Reductions of the price received from the customer which the company has to bear (e.g., bonuses, reimbursements, cash discounts) as well as cost elements to be borne by the company because of the contractual arrangement with the customer (e.g., non-invoiceable freight, transport insurance, transport damage).

Service level agreement (SLA)

An agreement or a point of intersection between a customer and the service provider for recurring services. The aim is to make the control possibilities transparent for the client by describing in detail the guaranteed performance characteristics, such as scope of services, reaction time and speed of processing. An important component here is the quality of service (service level).
Service providers can be external contractors, or one or more cost centers. The ordering party is the community of cost centers receiving the services. SLAs regulate quantities, qualities, deadlines and availabilities. Cost allocation to the receiving parties should not be part of an SLA, since the costs are to be controlled by the service provider.

Spending variance

The difference between “should-be costs” (i.e., flexible budget costs) and actual incurred costs. If the actual costs in a cost element are higher than the target costs, this results in a negative variance because the difference has a negative effect on the company. A positive variance shows the size of realized productivity improvement in a cost center.

Strategy

The way that an organization positions and distinguishes itself from its competitors. It is the basic business approach an organization follows to meet its goals. A strategy defines the product/market combinations to be reached and the future potentials for success to be built up in a measurable and verifiable form. A strategy is formulated for a Strategic Business Unit based on customer needs. This means that a corporation can follow several strategies at the same time. Strategy implementation always requires operational planning and its execution. To do so, changes in the functional areas are often a prerequisite. These are planned in the Functional concepts.

Sustainable

The ability of a company / system to continue to exist successfully despite changes in its surrounding environment.

Total cost method

A method for the presentation of an income statement which compares the net revenues of a period with the total costs/expenses incurred in the period, broken down by cost type. Since revenues refer to the quantity sold, but costs are incurred based on the quantity of goods produced, the change in the value of inventories must be shown to make the basis for reporting revenues and costs consistent.

Value-added

The difference between net sales and all purchased and consumed inputs (material, energy, all external services purchased against invoice or cash).

Variable costs

These correspond to proportional product costs.

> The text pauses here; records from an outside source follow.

-- pv_equiv track=rewrite | github.com/talwai/codeeval_solutions | levenshtein.py | is_sibling
-- ===== SOURCE A (Python) =====
-- def is_sibling(a,b):
--     both = [a,b]
--     len_diff = abs(len(a)-len(b))
--
--     # Length difference greater than 1 => Not friends
--     if len_diff > 1:
--         return False
--     elif len_diff == 1:
--         #Every character in shorter must appear in longer, in SAME ORDER
--         both = sorted(both, key=lambda x: len(x))
--         shorter, longer = both[0], both[1]
--
--         i = 0
--         offset = 0
--
--         while i < len(shorter):
--             if shorter[i] != longer[i+offset]:
--                 offset += 1
--             else:
--                 i += 1
--
--             #Indicates word distance > 1, not friends
--             if offset > 1:
--                 return False
--     elif len_diff == 0:
--         #Minimum 1 character difference between a and b
--         dist = 0
--         for i in range(0, len(a)):
--             if a[i] != b[i]:
--                 dist += 1
--         if dist > 1:
--             return False
--
--     return True
-- ===== SOURCE B (Python) =====
-- def _one_delete(l, s):
--     # True iff deleting exactly one char of l yields s (assumes len(l) == len(s)+1)
--     for i in range(len(s)):
--         if s[i] != l[i]:
--             return s[i:] == l[i+1:]
--     return True
--
-- def is_sibling(a, b):
--     if len(a) == len(b):
--         return sum(1 for x, y in zip(a, b) if x != y) <= 1
--     if abs(len(a) - len(b)) != 1:
--         return False
--     return _one_delete(b, a) if len(a) < len(b) else _one_delete(a, b)
-- ===== Notes on version B (the rewrite author's own statement) =====
-- stated objective: idiomatic
-- what changed: Replaced A's stable sort of the two strings plus an index/offset walking loop and a range-indexed mismatch-counting loop by a direct decomposition: for equal lengths count mismatches over zip(a,b); for a length difference of one, find the first mismatch index and compare the remaining suffix of the shorter with the longer shifted by one.
import Mathlib
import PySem

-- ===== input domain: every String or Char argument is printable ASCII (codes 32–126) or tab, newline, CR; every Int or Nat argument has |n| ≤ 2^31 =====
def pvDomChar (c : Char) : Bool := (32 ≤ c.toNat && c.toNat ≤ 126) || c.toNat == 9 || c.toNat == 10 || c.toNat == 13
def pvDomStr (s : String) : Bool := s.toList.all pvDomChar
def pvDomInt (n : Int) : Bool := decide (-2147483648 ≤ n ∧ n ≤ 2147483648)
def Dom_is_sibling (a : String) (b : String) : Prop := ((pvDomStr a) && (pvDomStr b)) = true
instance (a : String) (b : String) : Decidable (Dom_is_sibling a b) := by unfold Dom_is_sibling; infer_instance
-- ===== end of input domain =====

-- B replaces A's sort + offset-walking while loop and index-counting loop with a zip
-- mismatch count / first-mismatch-then-suffix-comparison decomposition (idiomatic, same cost).

-- ===== PORT A =====
-- A's while loop over (i, offset); i and offset stay ≥ 0 in Python, so they are Nat here.
-- shorter[i] / longer[i+offset] are PySem.List.pyGet? (none = IndexError, never hit inside the loop guard).
def aLoop (shorter longer : List Char) (i offset : Nat) : Bool :=
  if _h : i < shorter.length then
    if PySem.List.pyGet? shorter (i : Int) ≠ PySem.List.pyGet? longer ((i : Int) + (offset : Int)) then
      if _h2 : offset + 1 > 1 then false
      else aLoop shorter longer i (offset + 1)
    else
      if offset > 1 then false
      else aLoop shorter longer (i + 1) offset
  else true
termination_by (shorter.length - i, 2 - offset)
decreasing_by
  · right; omega
  · left; omega

def is_sibling (a : String) (b : String) : Bool :=
  let len_diff : Int := |(a.length : Int) - (b.length : Int)|
  if len_diff > 1 then false
  else if len_diff = 1 then
    -- both = sorted([a,b], key=len); both[0], both[1] are always in range here
    let both := PySem.List.sorted [a, b] (fun x => (x.length : Int)) false
    let shorter := PySem.List.pyGetD both 0 ""
    let longer := PySem.List.pyGetD both 1 ""
    aLoop shorter.toList longer.toList 0 0
  else if len_diff = 0 then
    let dist : Int := (PySem.List.pyRange 0 (a.length : Int) 1).foldl
      (fun d i => if PySem.List.pyGet? a.toList i ≠ PySem.List.pyGet? b.toList i then d + 1 else d) 0
    if dist > 1 then false else true
  else true

-- ===== PORT B =====
-- _one_delete(l, s): scan for the first mismatch; on finding it compare s[i:] with l[i+1:]
-- (the slices have nonnegative bounds, so they are List.drop).
def oneDeleteLoop (l s : List Char) (i : Nat) : Bool :=
  if _h : i < s.length then
    if PySem.List.pyGet? s (i : Int) ≠ PySem.List.pyGet? l (i : Int) then
      decide (s.drop i = l.drop (i + 1))
    else oneDeleteLoop l s (i + 1)
  else true
termination_by s.length - i

def is_sibling_alt (a : String) (b : String) : Bool :=
  if a.length = b.length then
    decide ((a.toList.zip b.toList).countP (fun p => p.1 != p.2) ≤ 1)
  else if |(a.length : Int) - (b.length : Int)| ≠ 1 then false
  else if a.length < b.length then oneDeleteLoop b.toList a.toList 0
  else oneDeleteLoop a.toList b.toList 0

-- ===== PRECONDITION & SPEC =====
def Spec_is_sibling (a : String) (b : String) (out : Bool) : Prop := out = is_sibling_alt a b
instance (a : String) (b : String) (out : Bool) : Decidable (Spec_is_sibling a b out) := by unfold Spec_is_sibling; infer_instance

-- ===== CLAIM (what is proved, stated in full; the proofs are below) =====
def Claim_equal_is_sibling : Prop := ∀ (a : String) (b : String), Dom_is_sibling a b → Spec_is_sibling a b (is_sibling a b)

-- ===== LEMMAS AND PROOFS =====

-- After the first mismatch (offset = 1), A's loop checks s[j] = l[j+1] for all remaining j:
-- it returns true exactly when s.drop i = l.drop (i+1).
theorem aLoop_one (s l : List Char) (hl : l.length = s.length + 1) :
    ∀ i, aLoop s l i 1 = decide (s.drop i = l.drop (i + 1)) := by
  have key : ∀ n i, s.length - i ≤ n → aLoop s l i 1 = decide (s.drop i = l.drop (i + 1)) := by
    intro n
    induction n with
    | zero =>
      intro i hi
      rw [aLoop, dif_neg (by omega)]
      rw [List.drop_eq_nil_of_le (by omega : s.length ≤ i),
        List.drop_eq_nil_of_le (by omega : l.length ≤ i + 1)]
      simp
    | succ n ih =>
      intro i hi
      by_cases h : i < s.length
      · have hi1 : i + 1 < l.length := by omega
        rw [aLoop, dif_pos h]
        have e1 : PySem.List.pyGet? s (i : Int) = some s[i] := by
          rw [PySem.List.pyGet?_natCast]; exact List.getElem?_eq_getElem h
        have ec : ((i : Int) + ((1 : Nat) : Int)) = (((i + 1 : Nat)) : Int) := by push_cast; ring
        have e2 : PySem.List.pyGet? l ((i : Int) + ((1 : Nat) : Int)) = some l[i + 1] := by
          rw [ec, PySem.List.pyGet?_natCast]; exact List.getElem?_eq_getElem hi1
        rw [e1, e2]
        have hds : s.drop i = s[i] :: s.drop (i + 1) := List.drop_eq_getElem_cons h
        have hdl : l.drop (i + 1) = l[i + 1] :: l.drop (i + 1 + 1) := List.drop_eq_getElem_cons hi1
        by_cases hne : s[i] = l[i + 1]
        · rw [if_neg (by simp [hne]), if_neg (show ¬(1 > 1) by omega)]
          rw [ih (i + 1) (by omega), decide_eq_decide]
          constructor
          · intro ht; rw [hds, hdl, hne, ht]
          · intro ht; rw [hds, hdl] at ht; exact (List.cons_eq_cons.mp ht).2
        · rw [if_pos (by simp [hne]), dif_pos (show 1 + 1 > 1 by omega)]
          symm
          rw [decide_eq_false_iff_not]
          intro hc
          rw [hds, hdl] at hc
          injection hc with h1 _
          exact hne h1
      · rw [aLoop, dif_neg h]
        rw [List.drop_eq_nil_of_le (by omega : s.length ≤ i),
          List.drop_eq_nil_of_le (by omega : l.length ≤ i + 1)]
        simp
  intro i; exact key (s.length - i) i le_rfl

-- Before any mismatch (offset = 0), A's loop advances down matching prefixes exactly
-- like B's first-mismatch scan, and on the first mismatch both reduce to the same suffix test.
theorem aLoop_zero (s l : List Char) (hl : l.length = s.length + 1) :
    ∀ i, aLoop s l i 0 = oneDeleteLoop l s i := by
  have key : ∀ n i, s.length - i ≤ n → aLoop s l i 0 = oneDeleteLoop l s i := by
    intro n
    induction n with
    | zero =>
      intro i hi
      rw [aLoop, dif_neg (by omega), oneDeleteLoop, dif_neg (by omega)]
    | succ n ih =>
      intro i hi
      by_cases h : i < s.length
      · rw [aLoop, dif_pos h, oneDeleteLoop, dif_pos h]
        have ec : ((i : Int) + ((0 : Nat) : Int)) = (i : Int) := by push_cast; ring
        rw [ec]
        by_cases hne : PySem.List.pyGet? s (i : Int) = PySem.List.pyGet? l (i : Int)
        · have hne' : ¬(PySem.List.pyGet? s (i : Int) ≠ PySem.List.pyGet? l (i : Int)) := by
            simp [hne]
          rw [if_neg hne', if_neg hne', if_neg (show ¬((0 : Nat) > 1) by omega)]
          have hrec : s.length - (i + 1) ≤ n := by omega
          exact ih (i + 1) hrec
        · rw [if_pos hne, if_pos hne, dif_neg (show ¬(0 + 1 > 1) by omega)]
          exact aLoop_one s l hl i
      · rw [aLoop, dif_neg h, oneDeleteLoop, dif_neg h]
  intro i; exact key (s.length - i) i le_rfl

-- A's equal-length counting loop over range(len(a)) counts exactly the mismatching
-- positions of zip(a, b).
theorem dist_eq (xs ys : List Char) (h : xs.length = ys.length) :
    ((PySem.List.pyRange 0 (xs.length : Int) 1).foldl
      (fun d i => if PySem.List.pyGet? xs i ≠ PySem.List.pyGet? ys i then d + 1 else d) (0 : Int))
    = ((xs.zip ys).countP (fun p => p.1 != p.2) : Int) := by
  have hmap : (PySem.List.pyRange 0 (xs.length : Int) 1).map
      (fun j => (PySem.List.pyGetD xs j 'a', PySem.List.pyGetD ys j 'a')) = xs.zip ys := by
    apply List.ext_getElem
    · simp [PySem.List.length_pyRange_one, h]
    · intro k h1 h2
      have hk : k < xs.length := by
        simpa [PySem.List.length_pyRange_one] using h1
      have hk' : k < ys.length := by omega
      simp [PySem.List.getElem_pyRange_one, PySem.List.pyGetD_natCast,
        List.getD_eq_getElem?_getD, List.getElem?_eq_getElem hk, List.getElem?_eq_getElem hk',
        List.getElem_zip]
  have hcong : (PySem.List.pyRange 0 (xs.length : Int) 1).foldl
      (fun d i => if PySem.List.pyGet? xs i ≠ PySem.List.pyGet? ys i then d + 1 else d) (0 : Int)
      = (PySem.List.pyRange 0 (xs.length : Int) 1).foldl
      (fun d i => if (PySem.List.pyGetD xs i 'a', PySem.List.pyGetD ys i 'a').1
                    ≠ (PySem.List.pyGetD xs i 'a', PySem.List.pyGetD ys i 'a').2
                  then d + 1 else d) (0 : Int) := by
    apply PySem.List.foldl_congr_mem
    intro acc j hj
    have hj' : 0 ≤ j ∧ j < (xs.length : Int) := (PySem.List.mem_pyRange_one).1 hj
    have hx : PySem.List.pyGet? xs j = some (PySem.List.pyGetD xs j 'a') := by
      rw [PySem.List.pyGet?_eq_some_getElem xs hj'.1 (by omega),
        PySem.List.pyGetD_eq_getElem xs 'a' hj'.1 (by omega)]
    have hy : PySem.List.pyGet? ys j = some (PySem.List.pyGetD ys j 'a') := by
      rw [PySem.List.pyGet?_eq_some_getElem ys hj'.1 (by omega),
        PySem.List.pyGetD_eq_getElem ys 'a' hj'.1 (by omega)]
    rw [hx, hy]
    by_cases hs : PySem.List.pyGetD xs j 'a' = PySem.List.pyGetD ys j 'a' <;> simp [hs]
  rw [hcong, ← List.foldl_map
      (f := fun j => (PySem.List.pyGetD xs j 'a', PySem.List.pyGetD ys j 'a'))
      (g := fun d p => if p.1 ≠ p.2 then d + 1 else (d : Int)), hmap]
  rw [PySem.List.foldl_ite_add_one]
  have hcnt : ((xs.zip ys).countP fun p => decide (p.1 ≠ p.2))
      = (xs.zip ys).countP fun p => p.1 != p.2 := by
    apply List.countP_congr
    intro p _
    by_cases hp : p.1 = p.2 <;> simp [hp]
  rw [hcnt, zero_add]

-- ===== VERDICT (by name: the statement is the Claim_ definition above) =====
theorem is_sibling_spec : Claim_equal_is_sibling := by
  intro a b _
  unfold Spec_is_sibling is_sibling is_sibling_alt
  dsimp only
  have hla : a.toList.length = a.length := by simp
  have hlb : b.toList.length = b.length := by simp
  rcases abs_cases ((a.length : Int) - (b.length : Int)) with ⟨he, hsg⟩ | ⟨he, hsg⟩ <;>
    rw [he] <;>
    rcases Nat.lt_trichotomy a.length b.length with hlt | heq | hgt
  · exfalso; omega
  · -- equal lengths: A's counting loop vs B's zip count
    rw [if_neg (by omega), if_neg (by omega), if_pos (by omega), if_pos heq]
    rw [show ((a.length : Int)) = ((a.toList.length : Int)) by rw [hla],
      dist_eq a.toList b.toList (by omega)]
    by_cases hc : (a.toList.zip b.toList).countP (fun p => p.1 != p.2) ≤ 1
    · rw [if_neg (by omega), decide_eq_true hc]
    · rw [if_pos (by omega)]
      symm
      rw [decide_eq_false_iff_not]
      omega
  · -- a is longer
    by_cases hd : a.length = b.length + 1
    · rw [if_neg (by omega), if_pos (by omega), if_neg (by omega), if_neg (by omega),
        if_neg (by omega)]
      have hsort : PySem.List.sorted [a, b] (fun x => (x.length : Int)) false = [b, a] := by
        apply PySem.List.sorted_eq_of_perm_of_pairwise_lt
        · exact List.Perm.swap a b []
        · simp [List.pairwise_cons]; omega
      rw [hsort]
      simp only [pysem]
      exact aLoop_zero b.toList a.toList (by omega) 0
    · rw [if_pos (by omega), if_neg (by omega), if_pos (by omega)]
  · -- b is longer
    by_cases hd : b.length = a.length + 1
    · rw [if_neg (by omega), if_pos (by omega), if_neg (by omega), if_neg (by omega),
        if_pos hlt]
      have hsort : PySem.List.sorted [a, b] (fun x => (x.length : Int)) false = [a, b] := by
        apply PySem.List.sorted_eq_self_of_pairwise
        simp [List.pairwise_cons]; omega
      rw [hsort]
      simp only [pysem]
      exact aLoop_zero a.toList b.toList (by omega) 0
    · rw [if_pos (by omega), if_neg (by omega), if_pos (by omega)]
  · exfalso; omega
  · exfalso; omega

However, the term “variable” should not be used, since all too often the proportionality of the costs to the quantity produced is confused with the controllability of costs (CWB, p. 200).

Wage provision

Wage provisions must be booked if work has been performed but not yet settled and paid out to the employee (holiday pay, overtime, flextime). Such positions reduce the monthly result and must therefore be recorded.

Work plan

A description of the processes to be carried out during the manufacture of a product, indicating the cost center and the time allowed to carry out the individual tasks (similar to the preparation descriptions in a cooking recipe).

Working time variance

Occurs when the allowed (target) times according to the work plan are different from the actual services on the order.